▶ **WHAT THE EXERCISE ASKS**
Within the material below, transcribe exactly the lines from the one holding "starts[i + 1] = starts[i] + len(token)" through the one holding "import PySem", keeping both ends and skipping the rest.

▶ **EXERCISE INPUTS**
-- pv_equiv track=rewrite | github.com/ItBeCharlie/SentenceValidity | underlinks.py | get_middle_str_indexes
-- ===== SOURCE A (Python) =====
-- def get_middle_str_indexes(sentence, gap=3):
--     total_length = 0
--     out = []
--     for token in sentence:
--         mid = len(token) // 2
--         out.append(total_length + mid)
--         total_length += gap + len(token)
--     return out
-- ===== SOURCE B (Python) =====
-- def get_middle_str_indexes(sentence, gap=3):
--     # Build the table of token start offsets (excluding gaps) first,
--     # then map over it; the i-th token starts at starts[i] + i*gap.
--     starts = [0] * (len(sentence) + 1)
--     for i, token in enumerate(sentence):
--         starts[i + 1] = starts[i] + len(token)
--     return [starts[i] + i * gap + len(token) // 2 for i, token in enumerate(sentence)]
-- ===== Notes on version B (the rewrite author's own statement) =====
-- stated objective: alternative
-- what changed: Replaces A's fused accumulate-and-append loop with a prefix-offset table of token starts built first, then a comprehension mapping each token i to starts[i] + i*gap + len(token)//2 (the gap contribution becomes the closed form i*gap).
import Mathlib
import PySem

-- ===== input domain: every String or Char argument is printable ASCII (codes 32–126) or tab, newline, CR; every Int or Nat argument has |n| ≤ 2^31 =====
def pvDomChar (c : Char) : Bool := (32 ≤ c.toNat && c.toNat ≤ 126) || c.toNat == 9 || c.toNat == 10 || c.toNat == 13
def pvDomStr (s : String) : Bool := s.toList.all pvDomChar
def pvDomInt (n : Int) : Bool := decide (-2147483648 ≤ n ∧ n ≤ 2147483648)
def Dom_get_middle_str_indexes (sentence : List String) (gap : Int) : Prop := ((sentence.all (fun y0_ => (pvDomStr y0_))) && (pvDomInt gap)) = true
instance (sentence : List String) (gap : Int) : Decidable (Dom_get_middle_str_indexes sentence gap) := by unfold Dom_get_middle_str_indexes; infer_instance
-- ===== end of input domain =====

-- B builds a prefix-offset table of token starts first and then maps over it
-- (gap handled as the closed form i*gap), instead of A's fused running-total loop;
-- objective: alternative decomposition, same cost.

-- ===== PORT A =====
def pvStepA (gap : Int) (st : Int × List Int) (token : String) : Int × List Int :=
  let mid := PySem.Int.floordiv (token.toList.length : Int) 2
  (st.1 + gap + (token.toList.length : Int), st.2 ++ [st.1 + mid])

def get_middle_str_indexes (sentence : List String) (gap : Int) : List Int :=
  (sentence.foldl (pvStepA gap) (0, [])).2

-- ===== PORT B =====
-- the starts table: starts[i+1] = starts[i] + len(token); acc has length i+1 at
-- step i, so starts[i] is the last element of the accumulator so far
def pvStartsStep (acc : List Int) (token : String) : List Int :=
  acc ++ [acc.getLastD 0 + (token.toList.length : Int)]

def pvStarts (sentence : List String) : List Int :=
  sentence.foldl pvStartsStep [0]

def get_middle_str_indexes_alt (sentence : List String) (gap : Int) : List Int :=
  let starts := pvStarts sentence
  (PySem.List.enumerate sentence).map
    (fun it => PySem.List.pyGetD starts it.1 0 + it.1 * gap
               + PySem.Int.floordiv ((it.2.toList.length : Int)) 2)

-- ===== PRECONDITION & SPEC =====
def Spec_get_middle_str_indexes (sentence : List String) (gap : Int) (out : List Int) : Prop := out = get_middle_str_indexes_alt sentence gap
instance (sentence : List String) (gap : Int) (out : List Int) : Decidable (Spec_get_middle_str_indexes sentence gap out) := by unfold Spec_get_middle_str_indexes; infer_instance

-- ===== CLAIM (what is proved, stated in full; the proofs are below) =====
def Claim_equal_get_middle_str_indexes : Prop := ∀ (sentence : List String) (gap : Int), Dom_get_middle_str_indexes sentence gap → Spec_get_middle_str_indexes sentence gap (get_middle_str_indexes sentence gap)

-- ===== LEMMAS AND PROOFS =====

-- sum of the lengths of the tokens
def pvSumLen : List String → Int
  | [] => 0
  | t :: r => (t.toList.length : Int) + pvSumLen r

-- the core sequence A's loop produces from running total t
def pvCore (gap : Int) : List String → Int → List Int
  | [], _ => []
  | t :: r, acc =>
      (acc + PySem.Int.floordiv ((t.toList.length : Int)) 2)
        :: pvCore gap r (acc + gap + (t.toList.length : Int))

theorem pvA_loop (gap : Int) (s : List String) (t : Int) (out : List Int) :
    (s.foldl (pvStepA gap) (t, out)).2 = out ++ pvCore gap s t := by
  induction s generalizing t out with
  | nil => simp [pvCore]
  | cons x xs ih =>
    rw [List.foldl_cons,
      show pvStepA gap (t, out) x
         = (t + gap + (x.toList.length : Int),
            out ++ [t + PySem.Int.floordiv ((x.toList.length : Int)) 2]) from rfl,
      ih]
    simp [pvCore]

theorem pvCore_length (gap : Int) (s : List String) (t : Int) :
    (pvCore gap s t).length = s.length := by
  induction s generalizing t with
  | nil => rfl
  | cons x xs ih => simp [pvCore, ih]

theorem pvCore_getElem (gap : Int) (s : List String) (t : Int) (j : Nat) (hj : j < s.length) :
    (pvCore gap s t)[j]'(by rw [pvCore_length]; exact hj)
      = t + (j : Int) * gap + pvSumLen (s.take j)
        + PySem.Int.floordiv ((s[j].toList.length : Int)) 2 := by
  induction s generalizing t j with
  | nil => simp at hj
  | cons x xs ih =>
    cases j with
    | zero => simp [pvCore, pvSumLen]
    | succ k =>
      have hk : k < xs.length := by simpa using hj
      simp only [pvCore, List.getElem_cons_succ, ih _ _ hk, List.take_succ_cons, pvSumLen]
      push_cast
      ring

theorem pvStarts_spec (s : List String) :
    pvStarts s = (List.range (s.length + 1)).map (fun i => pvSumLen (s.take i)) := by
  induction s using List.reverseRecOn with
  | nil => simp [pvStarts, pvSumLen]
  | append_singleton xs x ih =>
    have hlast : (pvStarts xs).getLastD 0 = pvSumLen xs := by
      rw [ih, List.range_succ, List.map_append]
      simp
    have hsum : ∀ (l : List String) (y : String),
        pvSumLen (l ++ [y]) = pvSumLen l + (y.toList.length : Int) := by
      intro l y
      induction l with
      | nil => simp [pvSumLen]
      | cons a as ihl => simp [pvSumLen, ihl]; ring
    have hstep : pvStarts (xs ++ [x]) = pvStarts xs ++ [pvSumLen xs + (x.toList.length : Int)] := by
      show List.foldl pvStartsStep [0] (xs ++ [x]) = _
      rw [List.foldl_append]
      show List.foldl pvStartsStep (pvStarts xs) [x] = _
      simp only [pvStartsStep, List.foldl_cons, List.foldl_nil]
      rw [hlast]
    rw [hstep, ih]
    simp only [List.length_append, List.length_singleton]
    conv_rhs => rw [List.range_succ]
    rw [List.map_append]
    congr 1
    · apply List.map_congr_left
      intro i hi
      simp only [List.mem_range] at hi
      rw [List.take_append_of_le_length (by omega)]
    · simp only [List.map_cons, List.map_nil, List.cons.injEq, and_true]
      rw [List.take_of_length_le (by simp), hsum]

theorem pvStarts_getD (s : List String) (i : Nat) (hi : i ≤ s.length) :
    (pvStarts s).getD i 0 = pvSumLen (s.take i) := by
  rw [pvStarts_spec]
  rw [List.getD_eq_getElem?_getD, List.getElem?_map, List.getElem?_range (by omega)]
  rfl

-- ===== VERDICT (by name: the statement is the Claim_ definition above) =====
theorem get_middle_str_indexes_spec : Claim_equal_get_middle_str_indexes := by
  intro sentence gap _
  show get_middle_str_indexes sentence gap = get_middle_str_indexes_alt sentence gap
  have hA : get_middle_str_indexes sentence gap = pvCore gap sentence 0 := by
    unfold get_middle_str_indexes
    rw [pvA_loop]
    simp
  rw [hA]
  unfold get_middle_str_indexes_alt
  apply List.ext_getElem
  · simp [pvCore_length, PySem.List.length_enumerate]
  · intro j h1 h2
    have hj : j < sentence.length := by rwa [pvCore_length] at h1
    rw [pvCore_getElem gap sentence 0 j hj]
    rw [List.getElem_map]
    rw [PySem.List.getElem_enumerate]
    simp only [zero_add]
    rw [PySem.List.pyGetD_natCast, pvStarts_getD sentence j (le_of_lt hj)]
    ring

▶ **TASK OUTPUT**
--         starts[i + 1] = starts[i] + len(token)
--     return [starts[i] + i * gap + len(token) // 2 for i, token in enumerate(sentence)]
-- ===== Notes on version B (the rewrite author's own statement) =====
-- stated objective: alternative
-- what changed: Replaces A's fused accumulate-and-append loop with a prefix-offset table of token starts built first, then a comprehension mapping each token i to starts[i] + i*gap + len(token)//2 (the gap contribution becomes the closed form i*gap).
import Mathlib
import PySem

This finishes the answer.